Figures 6.2(b) to 6.2(d) show that our model fits the data very well. The two fibres in the sample in Figure 6.2(b) compare favourably with the principal curves fitted in Stanford and Raftery [2000].
Naturally, noise points that lie near a fibre will frequently be associated with the signal component during the course of the BDMCMC. Most points sufficiently close to a fibre are associated to signal in at least 50% of samples as is evident in Figure 6.2(c). However, in an individual sample a random subset of these points will be noise (see Figure 6.2(b)), reflecting how noise is included in the model - as the superposition of a homogeneous Poisson process. This is in contrast to the work of Stanford and Raftery [2000] where the emphasis is on fitting a principal curve to the points, for this reason they use the approximation that all points that belong to a dense cluster are signal points.
As in the previous example, we estimate properties of the posterior distribution. Posterior means and highest posterior density intervals are given in Table 6.2.
Posterior Probabilities for Number of Fibres
Number of Fibres 2 3
Posterior Probability 0.78 0.22
Other Properties Conditioned on the Number of Fibres Number of Fibres Posterior Mean 50% HPD Interval 95% HPD Interval
Number of Noise Points 2 195.81 [194,202] [181,209]
3 195.09 [191,199] [180,206]
95th Percentile of Point to Fibre Distances
2 7.46 [7.11,7.65] [6.60,8.47]
3 7.48 [7.08,7.53] [6.80,8.22]
Total Length of Fibres 2 317.44 [312,320] [306,331]

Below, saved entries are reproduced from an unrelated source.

-- pv_equiv track=rewrite | github.com/Jgorzitza/hotrodan-assist | app/seo-api/automation/competitor_analyzer.py | _determine_optimal_content_type
-- ===== SOURCE A (Python) =====
-- from typing import Dict, List, Any, Optional, Tuple
--
-- def _determine_optimal_content_type(urls: List[str], keyword: str) -> str:
--     """Determine optimal content type for keyword."""
--
--     # Analyze URL patterns
--     blog_count = sum(1 for url in urls if 'blog' in url.lower())
--     product_count = sum(1 for url in urls if 'product' in url.lower())
--     guide_count = sum(1 for url in urls if 'guide' in url.lower())
--
--     if blog_count > product_count and blog_count > guide_count:
--         return 'blog_post'
--     elif product_count > blog_count and product_count > guide_count:
--         return 'product_page'
--     elif guide_count > blog_count and guide_count > product_count:
--         return 'guide'
--     else:
--         return 'blog_post'  # Default
-- ===== SOURCE B (Python) =====
-- def _determine_optimal_content_type(urls, keyword):
--     """Determine optimal content type for keyword."""
--     b = p = g = 0
--     for url in urls:
--         u = url.lower()
--         b += 'blog' in u
--         p += 'product' in u
--         g += 'guide' in u
--     ranked = sorted([(b, 'blog_post'), (p, 'product_page'), (g, 'guide')],
--                     key=lambda t: t[0], reverse=True)
--     return ranked[0][1] if ranked[0][0] > ranked[1][0] else 'blog_post'
-- ===== Notes on version B (the rewrite author's own statement) =====
-- stated objective: alternative
-- what changed: Replaces three separate list scans and a chain of strict pairwise comparisons with a single tallying pass followed by sorting the (count, type) pairs descending and returning the top type only if it strictly beats the runner-up (any top tie falls back to 'blog_post').
import Mathlib
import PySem

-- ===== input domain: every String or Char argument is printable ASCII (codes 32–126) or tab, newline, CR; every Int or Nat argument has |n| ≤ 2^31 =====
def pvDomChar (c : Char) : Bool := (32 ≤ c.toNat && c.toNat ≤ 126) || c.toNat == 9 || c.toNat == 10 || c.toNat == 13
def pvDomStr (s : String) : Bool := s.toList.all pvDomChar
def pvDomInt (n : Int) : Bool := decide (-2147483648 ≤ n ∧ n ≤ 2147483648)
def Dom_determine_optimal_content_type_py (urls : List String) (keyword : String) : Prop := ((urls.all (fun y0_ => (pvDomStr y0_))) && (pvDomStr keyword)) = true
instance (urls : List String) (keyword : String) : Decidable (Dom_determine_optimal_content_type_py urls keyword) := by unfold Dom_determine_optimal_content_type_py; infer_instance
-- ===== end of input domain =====

-- B replaces A's three scans + strict-comparison chain with one tallying pass and a sort-descending/top-two selection (alternative structure, same cost).

-- ===== PORT A =====
def determine_optimal_content_type_py (urls : List String) (_keyword : String) : String :=
  let blog_count := (urls.map (fun url => if PySem.Str.isIn "blog" (PySem.Str.lower url) then (1 : Int) else 0)).sum
  let product_count := (urls.map (fun url => if PySem.Str.isIn "product" (PySem.Str.lower url) then (1 : Int) else 0)).sum
  let guide_count := (urls.map (fun url => if PySem.Str.isIn "guide" (PySem.Str.lower url) then (1 : Int) else 0)).sum
  if blog_count > product_count ∧ blog_count > guide_count then "blog_post"
  else if product_count > blog_count ∧ product_count > guide_count then "product_page"
  else if guide_count > blog_count ∧ guide_count > product_count then "guide"
  else "blog_post"

-- ===== PORT B =====
def determine_optimal_content_type_py_alt (urls : List String) (_keyword : String) : String :=
  -- single pass: b += 'blog' in u; p += 'product' in u; g += 'guide' in u
  let t := urls.foldl (fun (acc : Int × Int × Int) url =>
    let u := PySem.Str.lower url
    (acc.1 + (if PySem.Str.isIn "blog" u then 1 else 0),
     acc.2.1 + (if PySem.Str.isIn "product" u then 1 else 0),
     acc.2.2 + (if PySem.Str.isIn "guide" u then 1 else 0))) (0, 0, 0)
  -- ranked = sorted([(b,'blog_post'),(p,'product_page'),(g,'guide')], key=count, reverse=True)
  let ranked := PySem.List.sorted [(t.1, "blog_post"), (t.2.1, "product_page"), (t.2.2, "guide")] (fun tc => tc.1) true
  -- ranked[0], ranked[1]: the list always has three elements, so the match's catch-all is unreachable
  match ranked with
  | r0 :: r1 :: _ => if r0.1 > r1.1 then r0.2 else "blog_post"
  | _ => "blog_post"

-- ===== PRECONDITION & SPEC =====
def Spec_determine_optimal_content_type_py (urls : List String) (keyword : String) (out : String) : Prop := out = determine_optimal_content_type_py_alt urls keyword
instance (urls : List String) (keyword : String) (out : String) : Decidable (Spec_determine_optimal_content_type_py urls keyword out) := by unfold Spec_determine_optimal_content_type_py; infer_instance

-- ===== CLAIM =====
def Claim_equal_determine_optimal_content_type_py : Prop := ∀ (urls : List String) (keyword : String), Dom_determine_optimal_content_type_py urls keyword → Spec_determine_optimal_content_type_py urls keyword (determine_optimal_content_type_py urls keyword)

-- ===== LEMMAS AND PROOFS =====

-- the single tallying pass computes the three keyword counts
theorem pv_tally (urls : List String) (b p g : Int) :
    urls.foldl (fun (acc : Int × Int × Int) url =>
      let u := PySem.Str.lower url
      (acc.1 + (if PySem.Str.isIn "blog" u then 1 else 0),
       acc.2.1 + (if PySem.Str.isIn "product" u then 1 else 0),
       acc.2.2 + (if PySem.Str.isIn "guide" u then 1 else 0))) (b, p, g)
    = (b + (urls.countP (fun url => PySem.Str.isIn "blog" (PySem.Str.lower url)) : Int),
       p + (urls.countP (fun url => PySem.Str.isIn "product" (PySem.Str.lower url)) : Int),
       g + (urls.countP (fun url => PySem.Str.isIn "guide" (PySem.Str.lower url)) : Int)) := by
  induction urls generalizing b p g with
  | nil => simp
  | cons u t ih =>
    simp only [List.foldl_cons, ih, List.countP_cons, Prod.mk.injEq]
    refine ⟨?_, ?_, ?_⟩ <;> push_cast <;> split_ifs <;> ring

-- A's strict-comparison chain equals B's sort-descending/top-two selection, for any three counts
theorem pv_sel (B P G : Int) :
    (if B > P ∧ B > G then "blog_post"
     else if P > B ∧ P > G then "product_page"
     else if G > B ∧ G > P then "guide" else "blog_post")
    = (match PySem.List.sorted [(B, "blog_post"), (P, "product_page"), (G, "guide")] (fun tc => tc.1) true with
       | r0 :: r1 :: _ => if r0.1 > r1.1 then r0.2 else "blog_post"
       | _ => "blog_post") := by
  simp only [PySem.List.sorted]
  rcases lt_trichotomy B P with h1 | h1 | h1 <;> rcases lt_trichotomy B G with h2 | h2 | h2 <;>
    rcases lt_trichotomy P G with h3 | h3 | h3 <;>
    all_goals (repeat' first
      | rfl
      | omega
      | (simp_all [PySem.List.insertBy])
      | split_ifs)

-- ===== VERDICT =====
theorem determine_optimal_content_type_py_spec : Claim_equal_determine_optimal_content_type_py := by
  intro urls keyword _
  unfold Spec_determine_optimal_content_type_py
  unfold determine_optimal_content_type_py determine_optimal_content_type_py_alt
  simp only [pv_tally, zero_add, PySem.List.sum_map_ite_one_zero]
  exact pv_sel _ _ _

3 319.02 [309,318] [305,337]
Table 6.2: Results for Stanford and Raftery’s Simulated Example: First sub-table gives posterior probabilities on the number of fibres, while the second gives posterior means and 50% and 95% HPD (highest posterior density) intervals for a selection of properties of the posterior distribution conditional on the number of fibres. The simulated data consists of 200 signal points and 200 noise points over a 200×150 window, and is based on a family of two fibres each of length 157. The dispersion parameter σdisp is set to 3 and the prior mean probability that a point is noise is
0.5. Posterior probabilities only given if non-zero to rounding error.

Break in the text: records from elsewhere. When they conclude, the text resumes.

-- pv_equiv track=rewrite | github.com/SubramanianLab/ecg-tsfm-benchmark | ecg_dataloader.py | _ordered_leads
-- ===== SOURCE A (Python) =====
-- from typing import Any, Dict, List, Optional, Sequence, Union
--
-- COMMON_MITBIH_LEADS = ["MLII", "V1", "V2", "V4", "V5"]
--
-- def _ordered_leads(leads: Sequence[str]) -> List[str]:
--     unique: List[str] = []
--     seen = set()
--     for lead in leads:
--         name = lead.strip()
--         if name and name not in seen:
--             unique.append(name)
--             seen.add(name)
--     priority = {lead: idx for idx, lead in enumerate(COMMON_MITBIH_LEADS)}
--     return sorted(unique, key=lambda lead: (priority.get(lead, 999), lead))
-- ===== SOURCE B (Python) =====
-- from typing import List, Sequence
--
-- COMMON_MITBIH_LEADS = ["MLII", "V1", "V2", "V4", "V5"]
--
-- def _ordered_leads(leads: Sequence[str]) -> List[str]:
--     seen = set()
--     for lead in leads:
--         name = lead.strip()
--         if name:
--             seen.add(name)
--     front = [p for p in COMMON_MITBIH_LEADS if p in seen]
--     rest = sorted(seen.difference(COMMON_MITBIH_LEADS))
--     return front + rest
-- ===== Notes on version B (the rewrite author's own statement) =====
-- stated objective: simpler
-- what changed: Replaces the composite-key sort over the deduped list by a split: priority leads are collected by one pass over COMMON_MITBIH_LEADS in its fixed order, the remaining leads are sorted alphabetically, and the two parts are concatenated; the dedup list itself disappears (the seen-set suffices).
import Mathlib
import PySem

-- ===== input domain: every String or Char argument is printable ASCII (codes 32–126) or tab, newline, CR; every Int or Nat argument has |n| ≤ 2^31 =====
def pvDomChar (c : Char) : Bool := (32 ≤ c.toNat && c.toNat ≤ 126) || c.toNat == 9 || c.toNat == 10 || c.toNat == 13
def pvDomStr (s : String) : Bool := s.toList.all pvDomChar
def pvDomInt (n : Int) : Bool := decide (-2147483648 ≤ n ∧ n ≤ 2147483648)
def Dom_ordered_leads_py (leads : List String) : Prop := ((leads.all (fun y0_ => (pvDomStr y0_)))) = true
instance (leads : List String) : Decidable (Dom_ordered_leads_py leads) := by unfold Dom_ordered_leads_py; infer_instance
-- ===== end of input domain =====

-- B replaces A's composite-key sort by "priority leads in fixed order, then the rest sorted alphabetically" (objective: simpler).


-- ===== PORT A =====
def pvCOMMON : List String := ["MLII", "V1", "V2", "V4", "V5"]

-- priority = {lead: idx for idx, lead in enumerate(COMMON_MITBIH_LEADS)}
def pvPriority : PySem.Dict String Int :=
  (PySem.List.enumerate pvCOMMON).foldl (fun d p => d.insert p.2 p.1) PySem.Dict.empty

def ordered_leads_py (leads : List String) : List String :=
  let st := leads.foldl
    (fun (st : List String × PySem.Set String) lead =>
      let name := PySem.Str.strip lead
      if name ≠ "" ∧ name ∉ st.2 then (st.1 ++ [name], PySem.Set.add st.2 name) else st)
    ([], PySem.Set.empty)
  PySem.List.sorted2 st.1 (fun lead => pvPriority.getD lead 999) (fun lead => lead) false

-- ===== PORT B =====
def ordered_leads_py_alt (leads : List String) : List String :=
  let seen := leads.foldl
    (fun (s : PySem.Set String) lead =>
      let name := PySem.Str.strip lead
      if name ≠ "" then PySem.Set.add s name else s)
    PySem.Set.empty
  let front := pvCOMMON.filter (fun p => PySem.Set.contains seen p)
  let rest := PySem.List.sorted (PySem.Set.diff seen pvCOMMON) (fun x => x) false
  front ++ rest

-- ===== PRECONDITION & SPEC =====
def Spec_ordered_leads_py (leads : List String) (out : List String) : Prop := out = ordered_leads_py_alt leads
instance (leads : List String) (out : List String) : Decidable (Spec_ordered_leads_py leads out) := by unfold Spec_ordered_leads_py; infer_instance

-- ===== CLAIM (what is proved, stated in full; the proofs are below) =====
def Claim_equal_ordered_leads_py : Prop := ∀ (leads : List String), Dom_ordered_leads_py leads → Spec_ordered_leads_py leads (ordered_leads_py leads)

-- ===== LEMMAS AND PROOFS =====

-- the strict "(priority, name)"-lexicographic order A's sort realises
def pvLt (k1 : String → Int) (a b : String) : Prop :=
  k1 a < k1 b ∨ (k1 a = k1 b ∧ a < b)

lemma pvLt_asymm (k1 : String → Int) (a b : String) (h : pvLt k1 a b) : ¬ pvLt k1 b a := by
  rcases h with h | ⟨h1, h2⟩ <;> rintro (h' | ⟨h1', h2'⟩) <;>
    first
      | omega
      | exact absurd h2' (not_lt.mpr h2.le)

lemma pvLt_trans (k1 : String → Int) (a b c : String) (h : pvLt k1 a b) (h' : pvLt k1 b c) :
    pvLt k1 a c := by
  rcases h with h | ⟨h1, h2⟩ <;> rcases h' with h' | ⟨h1', h2'⟩
  · exact Or.inl (h.trans h')
  · exact Or.inl (h1' ▸ h)
  · exact Or.inl (h1 ▸ h')
  · exact Or.inr ⟨h1.trans h1', h2.trans h2'⟩

lemma pvLt_of_ne (k1 : String → Int) (a b : String) (h : a ≠ b) :
    pvLt k1 a b ∨ pvLt k1 b a := by
  rcases lt_trichotomy (k1 a) (k1 b) with hk | hk | hk
  · exact Or.inl (Or.inl hk)
  · rcases lt_or_gt_of_ne h with hs | hs
    · exact Or.inl (Or.inr ⟨hk, hs⟩)
    · exact Or.inr (Or.inr ⟨hk.symm, hs⟩)
  · exact Or.inr (Or.inl hk)

-- boolean comparator used by sorted2, characterised through pvLt
def pvBefore (k1 : String → Int) (a b : String) : Bool :=
  decide (k1 a < k1 b) || (!decide (k1 b < k1 a) && decide (a < b))

lemma pvBefore_eq_true_iff (k1 : String → Int) (a b : String) :
    pvBefore k1 a b = true ↔ pvLt k1 a b := by
  unfold pvBefore pvLt
  simp only [Bool.or_eq_true, Bool.and_eq_true, Bool.not_eq_true', decide_eq_true_eq,
    decide_eq_false_iff_not]
  constructor
  · rintro (h | ⟨h1, h2⟩)
    · exact Or.inl h
    · rcases eq_or_lt_of_le (not_lt.mp h1) with he | hl
      · exact Or.inr ⟨he, h2⟩
      · exact Or.inl hl
  · rintro (h | ⟨h1, h2⟩)
    · exact Or.inl h
    · exact Or.inr ⟨not_lt.mpr (le_of_eq h1), h2⟩

lemma pv_insertBy_pairwise (k1 : String → Int) (x : String) (ys : List String)
    (h : ys.Pairwise (fun a b => ¬ pvLt k1 b a)) :
    (PySem.List.insertBy (pvBefore k1) x ys).Pairwise (fun a b => ¬ pvLt k1 b a) := by
  induction ys with
  | nil => simp [PySem.List.insertBy]
  | cons y ys ih =>
    rcases List.pairwise_cons.mp h with ⟨hy, hys⟩
    rw [PySem.List.insertBy.eq_2]
    by_cases hb : pvBefore k1 x y = true
    · rw [if_pos hb]
      have hxy : pvLt k1 x y := (pvBefore_eq_true_iff k1 x y).mp hb
      refine List.pairwise_cons.mpr ⟨?_, h⟩
      intro z hz
      rcases List.mem_cons.mp hz with rfl | hz
      · exact pvLt_asymm k1 x z hxy
      · exact fun hzx => hy z hz (pvLt_trans k1 z x y hzx hxy)
    · rw [if_neg hb]
      refine List.pairwise_cons.mpr ⟨?_, ih hys⟩
      intro z hz
      rcases (PySem.List.mem_insertBy (pvBefore k1) x z ys).mp hz with he | hz
      · subst he
        exact fun hxy => hb ((pvBefore_eq_true_iff k1 z y).mpr hxy)
      · exact hy z hz

lemma pv_foldl_insertBy_pairwise (k1 : String → Int) (xs acc : List String)
    (h : acc.Pairwise (fun a b => ¬ pvLt k1 b a)) :
    (xs.foldl (fun acc x => PySem.List.insertBy (pvBefore k1) x acc) acc).Pairwise
      (fun a b => ¬ pvLt k1 b a) := by
  induction xs generalizing acc with
  | nil => exact h
  | cons x xs ih => exact ih _ (pv_insertBy_pairwise k1 x acc h)

-- the characterisation of A's sort: any pvLt-sorted rearrangement of xs IS sorted2 xs
lemma pv_sorted2_eq (k1 : String → Int) (xs ys : List String)
    (hp : ys.Perm xs) (hpw : ys.Pairwise (pvLt k1)) :
    PySem.List.sorted2 xs k1 (fun x => x) false = ys := by
  have e : PySem.List.sorted2 xs k1 (fun x => x) false
      = xs.foldl (fun acc x => PySem.List.insertBy (pvBefore k1) x acc) [] := rfl
  rw [e]
  refine List.Perm.eq_of_pairwise (le := fun a b => ¬ pvLt k1 b a) ?_ ?_ ?_ ?_
  · intro a b _ _ hab hba
    by_contra hne
    rcases pvLt_of_ne k1 a b (fun h => hne h) with h | h
    · exact hba h
    · exact hab h
  · exact pv_foldl_insertBy_pairwise k1 xs [] (by simp)
  · exact hpw.imp (fun {a b} h => pvLt_asymm k1 a b h)
  · exact ((PySem.List.foldl_insertBy_perm (pvBefore k1) xs []).trans (by simp)).trans hp.symm

-- A's dedup loop carries the unique list and the seen set in lockstep: both equal B's seen set
lemma pv_fold_state (leads : List String) (s : PySem.Set String) :
    leads.foldl
      (fun (st : List String × PySem.Set String) lead =>
        let name := PySem.Str.strip lead
        if name ≠ "" ∧ name ∉ st.2 then (st.1 ++ [name], PySem.Set.add st.2 name) else st)
      (s, s)
    = (leads.foldl
        (fun (t : PySem.Set String) lead =>
          let name := PySem.Str.strip lead
          if name ≠ "" then PySem.Set.add t name else t) s,
       leads.foldl
        (fun (t : PySem.Set String) lead =>
          let name := PySem.Str.strip lead
          if name ≠ "" then PySem.Set.add t name else t) s) := by
  induction leads generalizing s with
  | nil => rfl
  | cons lead leads ih =>
    simp only [List.foldl_cons]
    by_cases h1 : PySem.Str.strip lead = ""
    · rw [if_neg (by simp [h1]), if_neg (by simp [h1])]
      exact ih s
    · by_cases h2 : PySem.Str.strip lead ∈ s
      · rw [if_neg (by simp [h2]), if_pos h1, PySem.Set.add_of_mem h2]
        exact ih s
      · rw [if_pos ⟨h1, h2⟩, if_pos h1, PySem.Set.add_of_not_mem h2]
        exact ih (s ++ [PySem.Str.strip lead])

lemma pv_fold_nodup (leads : List String) (s : PySem.Set String) (hs : s.Nodup) :
    (leads.foldl
      (fun (t : PySem.Set String) lead =>
        let name := PySem.Str.strip lead
        if name ≠ "" then PySem.Set.add t name else t) s).Nodup := by
  induction leads generalizing s with
  | nil => exact hs
  | cons lead leads ih =>
    simp only [List.foldl_cons]
    split
    · exact ih _ (PySem.Set.nodup_add _ _ hs)
    · exact ih _ hs

lemma pv_k1_mem : ∀ a ∈ pvCOMMON, pvPriority.getD a 999 < 999 := by decide

lemma pv_k1_not_mem (a : String) (h : a ∉ pvCOMMON) : pvPriority.getD a 999 = 999 := by
  have e : pvPriority
      = ((((PySem.Dict.empty.insert "MLII" 0).insert "V1" 1).insert "V2" 2).insert
          "V4" 3).insert "V5" 4 := rfl
  simp only [pvCOMMON, List.mem_cons, not_or] at h
  obtain ⟨h1, h2, h3, h4, h5, -⟩ := h
  rw [e]
  rw [PySem.Dict.getD_insert, if_neg h5, PySem.Dict.getD_insert, if_neg h4,
    PySem.Dict.getD_insert, if_neg h3, PySem.Dict.getD_insert, if_neg h2,
    PySem.Dict.getD_insert, if_neg h1]
  simp [PySem.Dict.getD, PySem.Dict.get?, PySem.Dict.empty]

lemma pv_pairwise_common : pvCOMMON.Pairwise (pvLt (fun l => pvPriority.getD l 999)) := by
  unfold pvLt; decide

-- the heart of the equivalence, for an arbitrary duplicate-free seen set
lemma pv_main (seen : PySem.Set String) (hnodup : seen.Nodup) :
    PySem.List.sorted2 seen (fun l => pvPriority.getD l 999) (fun lead => lead) false
    = pvCOMMON.filter (fun p => PySem.Set.contains seen p)
      ++ PySem.List.sorted (PySem.Set.diff seen pvCOMMON) (fun x => x) false := by
  set k1 : String → Int := fun l => pvPriority.getD l 999 with hk1
  set front : List String := pvCOMMON.filter (fun p => PySem.Set.contains seen p) with hfront
  set rest : List String := PySem.List.sorted (PySem.Set.diff seen pvCOMMON) (fun x => x) false
    with hrest
  have hmem_front : ∀ a, a ∈ front ↔ a ∈ pvCOMMON ∧ a ∈ seen := by
    intro a
    simp [hfront, List.mem_filter]
  have hmem_rest : ∀ a, a ∈ rest ↔ a ∈ seen ∧ a ∉ pvCOMMON := by
    intro a
    simp [hrest, PySem.List.mem_sorted, PySem.Set.mem_diff]
  -- permutation
  have hperm : (front ++ rest).Perm seen := by
    have h1 : front.Perm (seen.filter (fun n => List.contains pvCOMMON n)) := by
      rw [List.perm_ext_iff_of_nodup
        (List.Nodup.filter _ (by decide)) (List.Nodup.filter _ hnodup)]
      intro a
      rw [hmem_front a]
      simp [List.mem_filter, And.comm]
    have h2 : rest.Perm (seen.filter (fun n => !List.contains pvCOMMON n)) := by
      have hsp := PySem.List.sorted_perm (PySem.Set.diff seen pvCOMMON) (fun x => x) false
      rw [← hrest] at hsp
      simpa [PySem.Set.diff, PySem.Set.contains] using hsp
    exact (h1.append h2).trans (List.filter_append_perm _ seen)
  -- pairwise strict lexicographic order
  have hpw : (front ++ rest).Pairwise (pvLt k1) := by
    rw [List.pairwise_append]
    refine ⟨List.Pairwise.filter _ pv_pairwise_common, ?_, ?_⟩
    · have hsort := PySem.List.sorted_pairwise (PySem.Set.diff seen pvCOMMON) (fun x => x)
      rw [← hrest] at hsort
      have hnd : rest.Nodup :=
        (PySem.List.sorted_perm _ _ _).nodup_iff.mpr
          (PySem.Set.nodup_diff seen pvCOMMON hnodup)
      refine (hsort.and hnd).imp_of_mem ?_
      intro a b ha hb hab
      right
      refine ⟨?_, lt_of_le_of_ne hab.1 hab.2⟩
      show pvPriority.getD a 999 = pvPriority.getD b 999
      rw [pv_k1_not_mem a ((hmem_rest a).mp ha).2, pv_k1_not_mem b ((hmem_rest b).mp hb).2]
    · intro a ha b hb
      left
      show pvPriority.getD a 999 < pvPriority.getD b 999
      rw [pv_k1_not_mem b ((hmem_rest b).mp hb).2]
      exact pv_k1_mem a ((hmem_front a).mp ha).1
  exact pv_sorted2_eq k1 seen (front ++ rest) hperm hpw

-- ===== VERDICT (by name: the statement is the Claim_ definition above) =====
theorem ordered_leads_py_spec : Claim_equal_ordered_leads_py := by
  intro leads _hdom
  unfold Spec_ordered_leads_py ordered_leads_py ordered_leads_py_alt
  rw [show (([], PySem.Set.empty) : List String × PySem.Set String)
        = (PySem.Set.empty, PySem.Set.empty) from rfl,
      pv_fold_state leads PySem.Set.empty]
  exact pv_main _ (pv_fold_nodup leads PySem.Set.empty (by simp [PySem.Set.empty]))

In this example, more points are associated to signal than expected. This is partly due to the high intensity of noise points, and also explained by a slight bias in the length of the fibres. The posterior statistics on the lengths of the fibres arguably suggest that the extension of fibres beyond their known length (of 157) is supported by the high intensity of noise points. This extrapolation is sometimes beneficial, particularly for fibre reconstruction in areas of missing data. Here the extrapola- tion is less desirable as it suggests there is evidence for fibres in the background noise.
The extrapolation of fibres into less dense regions of points can be reduced by choosing a higher Dirichlet parameter αDir for the distribution of anchor points
along the fibres. This decreases the posterior density of fibres lying through point clusters of non-constant intensity. The drawback of increasingαDir is that proposed
moves are more frequently rejected. This is because (A) no proposals account for the distribution of anchor points along fibres, and (B) a large value of αDir leads
to a multimodal anchor point distribution with most of the probability weighted around the modes. Hence, the proposal of a state with low posterior density is more likely.